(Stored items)

Start of Block

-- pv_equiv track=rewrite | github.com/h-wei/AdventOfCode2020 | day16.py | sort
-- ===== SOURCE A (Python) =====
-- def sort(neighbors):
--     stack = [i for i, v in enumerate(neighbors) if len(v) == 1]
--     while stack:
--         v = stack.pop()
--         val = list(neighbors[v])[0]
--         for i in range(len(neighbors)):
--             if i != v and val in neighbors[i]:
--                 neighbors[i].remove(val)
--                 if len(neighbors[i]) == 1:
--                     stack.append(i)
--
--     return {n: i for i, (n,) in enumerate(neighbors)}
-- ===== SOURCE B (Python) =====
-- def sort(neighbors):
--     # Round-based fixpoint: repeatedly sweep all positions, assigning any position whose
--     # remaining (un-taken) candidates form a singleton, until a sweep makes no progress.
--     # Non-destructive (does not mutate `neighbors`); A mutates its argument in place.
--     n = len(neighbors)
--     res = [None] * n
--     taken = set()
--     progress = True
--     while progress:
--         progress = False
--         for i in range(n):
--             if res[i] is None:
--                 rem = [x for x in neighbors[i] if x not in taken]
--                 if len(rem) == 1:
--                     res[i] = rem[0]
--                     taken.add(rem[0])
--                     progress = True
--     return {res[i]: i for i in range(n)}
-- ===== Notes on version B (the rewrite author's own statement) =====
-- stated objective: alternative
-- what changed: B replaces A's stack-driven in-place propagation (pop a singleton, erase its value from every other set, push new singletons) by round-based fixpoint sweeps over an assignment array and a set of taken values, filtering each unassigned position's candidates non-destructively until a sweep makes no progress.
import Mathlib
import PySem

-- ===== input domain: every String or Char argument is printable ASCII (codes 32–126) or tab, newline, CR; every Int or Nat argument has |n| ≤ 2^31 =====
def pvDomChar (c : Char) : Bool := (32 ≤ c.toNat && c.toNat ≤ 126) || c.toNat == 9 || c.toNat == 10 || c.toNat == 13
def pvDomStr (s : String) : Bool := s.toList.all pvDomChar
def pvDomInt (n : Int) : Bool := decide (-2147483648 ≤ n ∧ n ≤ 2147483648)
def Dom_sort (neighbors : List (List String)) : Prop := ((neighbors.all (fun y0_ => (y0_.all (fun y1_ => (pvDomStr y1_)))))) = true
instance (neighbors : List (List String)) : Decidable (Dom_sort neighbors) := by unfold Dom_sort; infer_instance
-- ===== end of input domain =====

End of Block
Start of Block

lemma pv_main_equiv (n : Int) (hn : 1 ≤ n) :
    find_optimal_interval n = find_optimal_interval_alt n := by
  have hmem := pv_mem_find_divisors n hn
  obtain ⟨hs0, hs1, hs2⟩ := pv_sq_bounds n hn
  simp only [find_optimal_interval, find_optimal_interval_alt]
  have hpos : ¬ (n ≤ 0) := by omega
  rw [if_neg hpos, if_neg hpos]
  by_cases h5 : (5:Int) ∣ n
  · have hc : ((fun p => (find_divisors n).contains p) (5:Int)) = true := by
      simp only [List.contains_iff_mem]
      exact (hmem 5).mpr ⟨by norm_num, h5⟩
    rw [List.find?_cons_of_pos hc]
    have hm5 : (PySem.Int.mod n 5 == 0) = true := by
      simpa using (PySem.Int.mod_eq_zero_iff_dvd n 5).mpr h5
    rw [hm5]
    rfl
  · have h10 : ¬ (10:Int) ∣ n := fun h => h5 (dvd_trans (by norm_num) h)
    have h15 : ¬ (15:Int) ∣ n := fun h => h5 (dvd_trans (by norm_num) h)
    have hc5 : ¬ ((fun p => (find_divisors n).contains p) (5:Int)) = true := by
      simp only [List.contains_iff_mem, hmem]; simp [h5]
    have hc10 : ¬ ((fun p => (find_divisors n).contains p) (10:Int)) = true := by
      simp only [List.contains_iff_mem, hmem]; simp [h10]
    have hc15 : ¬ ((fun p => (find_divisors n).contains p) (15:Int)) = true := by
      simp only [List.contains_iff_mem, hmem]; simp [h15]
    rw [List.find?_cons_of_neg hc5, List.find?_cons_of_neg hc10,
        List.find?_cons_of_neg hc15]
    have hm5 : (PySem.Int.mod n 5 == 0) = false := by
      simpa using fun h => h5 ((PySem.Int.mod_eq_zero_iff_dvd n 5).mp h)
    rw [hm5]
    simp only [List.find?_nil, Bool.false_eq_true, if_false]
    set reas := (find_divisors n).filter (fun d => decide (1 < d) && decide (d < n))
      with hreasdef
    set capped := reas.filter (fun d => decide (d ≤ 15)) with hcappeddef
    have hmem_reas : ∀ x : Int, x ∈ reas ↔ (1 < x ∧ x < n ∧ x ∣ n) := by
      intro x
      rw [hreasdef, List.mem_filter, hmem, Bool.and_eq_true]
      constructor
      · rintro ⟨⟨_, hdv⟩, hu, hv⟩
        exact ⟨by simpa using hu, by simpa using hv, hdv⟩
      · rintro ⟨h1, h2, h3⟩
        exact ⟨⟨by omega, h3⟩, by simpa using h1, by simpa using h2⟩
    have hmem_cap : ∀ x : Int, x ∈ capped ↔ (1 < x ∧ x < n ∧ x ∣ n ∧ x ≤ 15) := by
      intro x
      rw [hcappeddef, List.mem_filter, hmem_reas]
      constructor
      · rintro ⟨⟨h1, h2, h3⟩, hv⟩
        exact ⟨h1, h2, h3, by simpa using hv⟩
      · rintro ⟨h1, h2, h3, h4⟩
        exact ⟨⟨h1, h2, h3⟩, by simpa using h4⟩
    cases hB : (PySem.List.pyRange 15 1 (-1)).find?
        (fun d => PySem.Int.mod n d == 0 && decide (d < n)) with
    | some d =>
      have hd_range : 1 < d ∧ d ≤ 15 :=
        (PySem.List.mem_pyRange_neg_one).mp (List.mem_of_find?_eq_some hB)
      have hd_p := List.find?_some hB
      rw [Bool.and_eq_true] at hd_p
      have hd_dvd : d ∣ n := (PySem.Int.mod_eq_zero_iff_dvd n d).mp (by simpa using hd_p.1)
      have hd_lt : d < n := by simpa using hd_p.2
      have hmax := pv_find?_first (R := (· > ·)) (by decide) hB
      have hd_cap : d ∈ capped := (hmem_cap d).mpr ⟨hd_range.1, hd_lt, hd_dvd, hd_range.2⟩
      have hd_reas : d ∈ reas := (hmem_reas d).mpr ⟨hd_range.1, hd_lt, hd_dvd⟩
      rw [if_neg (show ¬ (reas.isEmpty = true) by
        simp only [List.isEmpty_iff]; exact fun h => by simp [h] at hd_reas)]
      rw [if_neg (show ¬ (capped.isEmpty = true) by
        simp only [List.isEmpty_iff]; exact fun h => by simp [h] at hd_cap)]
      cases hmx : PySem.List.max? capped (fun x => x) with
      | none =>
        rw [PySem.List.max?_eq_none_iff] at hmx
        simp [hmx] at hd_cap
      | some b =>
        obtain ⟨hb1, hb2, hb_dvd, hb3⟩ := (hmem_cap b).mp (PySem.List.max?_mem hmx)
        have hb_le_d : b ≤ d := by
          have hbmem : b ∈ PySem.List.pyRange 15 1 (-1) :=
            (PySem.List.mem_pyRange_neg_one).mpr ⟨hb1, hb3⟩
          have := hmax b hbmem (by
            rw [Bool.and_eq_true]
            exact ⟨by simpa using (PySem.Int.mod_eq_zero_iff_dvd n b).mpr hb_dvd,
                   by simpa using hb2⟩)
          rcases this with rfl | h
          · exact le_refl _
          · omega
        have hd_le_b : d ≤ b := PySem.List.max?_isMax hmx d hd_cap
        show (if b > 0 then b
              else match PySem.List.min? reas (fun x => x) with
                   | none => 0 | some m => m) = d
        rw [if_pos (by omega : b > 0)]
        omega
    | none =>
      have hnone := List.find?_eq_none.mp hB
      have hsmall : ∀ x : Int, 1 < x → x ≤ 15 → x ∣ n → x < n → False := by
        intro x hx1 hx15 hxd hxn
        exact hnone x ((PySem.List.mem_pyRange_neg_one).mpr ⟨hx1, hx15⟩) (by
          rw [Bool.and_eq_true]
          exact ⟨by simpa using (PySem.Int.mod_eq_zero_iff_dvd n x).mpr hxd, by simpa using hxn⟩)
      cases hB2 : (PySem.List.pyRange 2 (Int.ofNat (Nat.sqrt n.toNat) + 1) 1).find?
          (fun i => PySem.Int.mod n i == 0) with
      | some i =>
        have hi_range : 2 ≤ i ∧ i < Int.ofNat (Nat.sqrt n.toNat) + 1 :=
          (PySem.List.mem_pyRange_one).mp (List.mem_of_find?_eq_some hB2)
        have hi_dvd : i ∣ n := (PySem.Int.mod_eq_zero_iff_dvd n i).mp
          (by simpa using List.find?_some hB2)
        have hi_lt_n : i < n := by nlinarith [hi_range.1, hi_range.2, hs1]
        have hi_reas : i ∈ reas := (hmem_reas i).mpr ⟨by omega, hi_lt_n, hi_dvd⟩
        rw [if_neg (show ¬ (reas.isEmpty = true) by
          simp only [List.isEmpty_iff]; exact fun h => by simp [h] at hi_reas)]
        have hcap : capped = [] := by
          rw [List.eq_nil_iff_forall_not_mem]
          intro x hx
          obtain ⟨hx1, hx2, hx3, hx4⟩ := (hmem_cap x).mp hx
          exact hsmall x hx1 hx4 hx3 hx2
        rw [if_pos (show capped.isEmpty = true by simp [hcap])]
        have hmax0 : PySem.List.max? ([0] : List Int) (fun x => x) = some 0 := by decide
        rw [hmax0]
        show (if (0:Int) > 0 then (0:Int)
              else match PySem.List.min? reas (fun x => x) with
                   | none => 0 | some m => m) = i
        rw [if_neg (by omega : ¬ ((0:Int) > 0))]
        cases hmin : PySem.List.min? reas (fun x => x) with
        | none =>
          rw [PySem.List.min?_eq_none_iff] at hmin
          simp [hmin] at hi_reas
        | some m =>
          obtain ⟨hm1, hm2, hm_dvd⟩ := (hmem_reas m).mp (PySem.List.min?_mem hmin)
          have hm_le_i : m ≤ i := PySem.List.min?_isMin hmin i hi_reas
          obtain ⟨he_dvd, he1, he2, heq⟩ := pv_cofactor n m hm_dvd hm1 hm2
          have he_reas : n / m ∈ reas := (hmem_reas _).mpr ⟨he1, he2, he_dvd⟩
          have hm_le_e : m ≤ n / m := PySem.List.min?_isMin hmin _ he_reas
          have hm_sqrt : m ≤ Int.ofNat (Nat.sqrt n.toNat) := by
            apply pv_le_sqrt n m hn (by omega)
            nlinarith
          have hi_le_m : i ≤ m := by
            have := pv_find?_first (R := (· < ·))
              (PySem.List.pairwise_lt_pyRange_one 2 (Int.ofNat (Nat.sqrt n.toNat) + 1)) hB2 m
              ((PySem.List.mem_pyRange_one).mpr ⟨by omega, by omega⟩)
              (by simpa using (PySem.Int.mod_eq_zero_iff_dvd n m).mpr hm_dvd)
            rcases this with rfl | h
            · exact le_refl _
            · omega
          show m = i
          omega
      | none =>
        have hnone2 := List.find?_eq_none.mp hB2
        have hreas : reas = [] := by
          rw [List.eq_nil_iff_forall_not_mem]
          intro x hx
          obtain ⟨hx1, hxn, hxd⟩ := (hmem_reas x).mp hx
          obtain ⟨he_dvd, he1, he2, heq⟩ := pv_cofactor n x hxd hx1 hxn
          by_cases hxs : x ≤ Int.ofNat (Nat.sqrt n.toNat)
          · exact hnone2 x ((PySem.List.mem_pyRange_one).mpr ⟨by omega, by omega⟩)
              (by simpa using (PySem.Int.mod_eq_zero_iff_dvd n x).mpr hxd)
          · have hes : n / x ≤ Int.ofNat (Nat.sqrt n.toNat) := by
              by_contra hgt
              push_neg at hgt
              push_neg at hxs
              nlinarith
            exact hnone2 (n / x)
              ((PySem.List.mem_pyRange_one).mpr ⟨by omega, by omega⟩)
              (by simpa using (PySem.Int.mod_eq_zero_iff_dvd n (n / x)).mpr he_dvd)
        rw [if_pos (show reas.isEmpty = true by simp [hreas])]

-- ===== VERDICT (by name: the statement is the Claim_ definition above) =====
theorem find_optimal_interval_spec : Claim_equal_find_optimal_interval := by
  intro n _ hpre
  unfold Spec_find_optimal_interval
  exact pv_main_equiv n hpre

End of Block

TRY IT | Take the line above containing "(PySem.List.mem_pyRange_neg_one).mpr ⟨hb1, hb3⟩", the line containing "obtain ⟨hx1, hx2, hx3, hx4⟩", and all lines in between, and copy them exactly without anything else.

ANSWER TO THIS EXERCISE |
            (PySem.List.mem_pyRange_neg_one).mpr ⟨hb1, hb3⟩
          have := hmax b hbmem (by
            rw [Bool.and_eq_true]
            exact ⟨by simpa using (PySem.Int.mod_eq_zero_iff_dvd n b).mpr hb_dvd,
                   by simpa using hb2⟩)
          rcases this with rfl | h
          · exact le_refl _
          · omega
        have hd_le_b : d ≤ b := PySem.List.max?_isMax hmx d hd_cap
        show (if b > 0 then b
              else match PySem.List.min? reas (fun x => x) with
                   | none => 0 | some m => m) = d
        rw [if_pos (by omega : b > 0)]
        omega
    | none =>
      have hnone := List.find?_eq_none.mp hB
      have hsmall : ∀ x : Int, 1 < x → x ≤ 15 → x ∣ n → x < n → False := by
        intro x hx1 hx15 hxd hxn
        exact hnone x ((PySem.List.mem_pyRange_neg_one).mpr ⟨hx1, hx15⟩) (by
          rw [Bool.and_eq_true]
          exact ⟨by simpa using (PySem.Int.mod_eq_zero_iff_dvd n x).mpr hxd, by simpa using hxn⟩)
      cases hB2 : (PySem.List.pyRange 2 (Int.ofNat (Nat.sqrt n.toNat) + 1) 1).find?
          (fun i => PySem.Int.mod n i == 0) with
      | some i =>
        have hi_range : 2 ≤ i ∧ i < Int.ofNat (Nat.sqrt n.toNat) + 1 :=
          (PySem.List.mem_pyRange_one).mp (List.mem_of_find?_eq_some hB2)
        have hi_dvd : i ∣ n := (PySem.Int.mod_eq_zero_iff_dvd n i).mp
          (by simpa using List.find?_some hB2)
        have hi_lt_n : i < n := by nlinarith [hi_range.1, hi_range.2, hs1]
        have hi_reas : i ∈ reas := (hmem_reas i).mpr ⟨by omega, hi_lt_n, hi_dvd⟩
        rw [if_neg (show ¬ (reas.isEmpty = true) by
          simp only [List.isEmpty_iff]; exact fun h => by simp [h] at hi_reas)]
        have hcap : capped = [] := by
          rw [List.eq_nil_iff_forall_not_mem]
          intro x hx
          obtain ⟨hx1, hx2, hx3, hx4⟩ := (hmem_cap x).mp hx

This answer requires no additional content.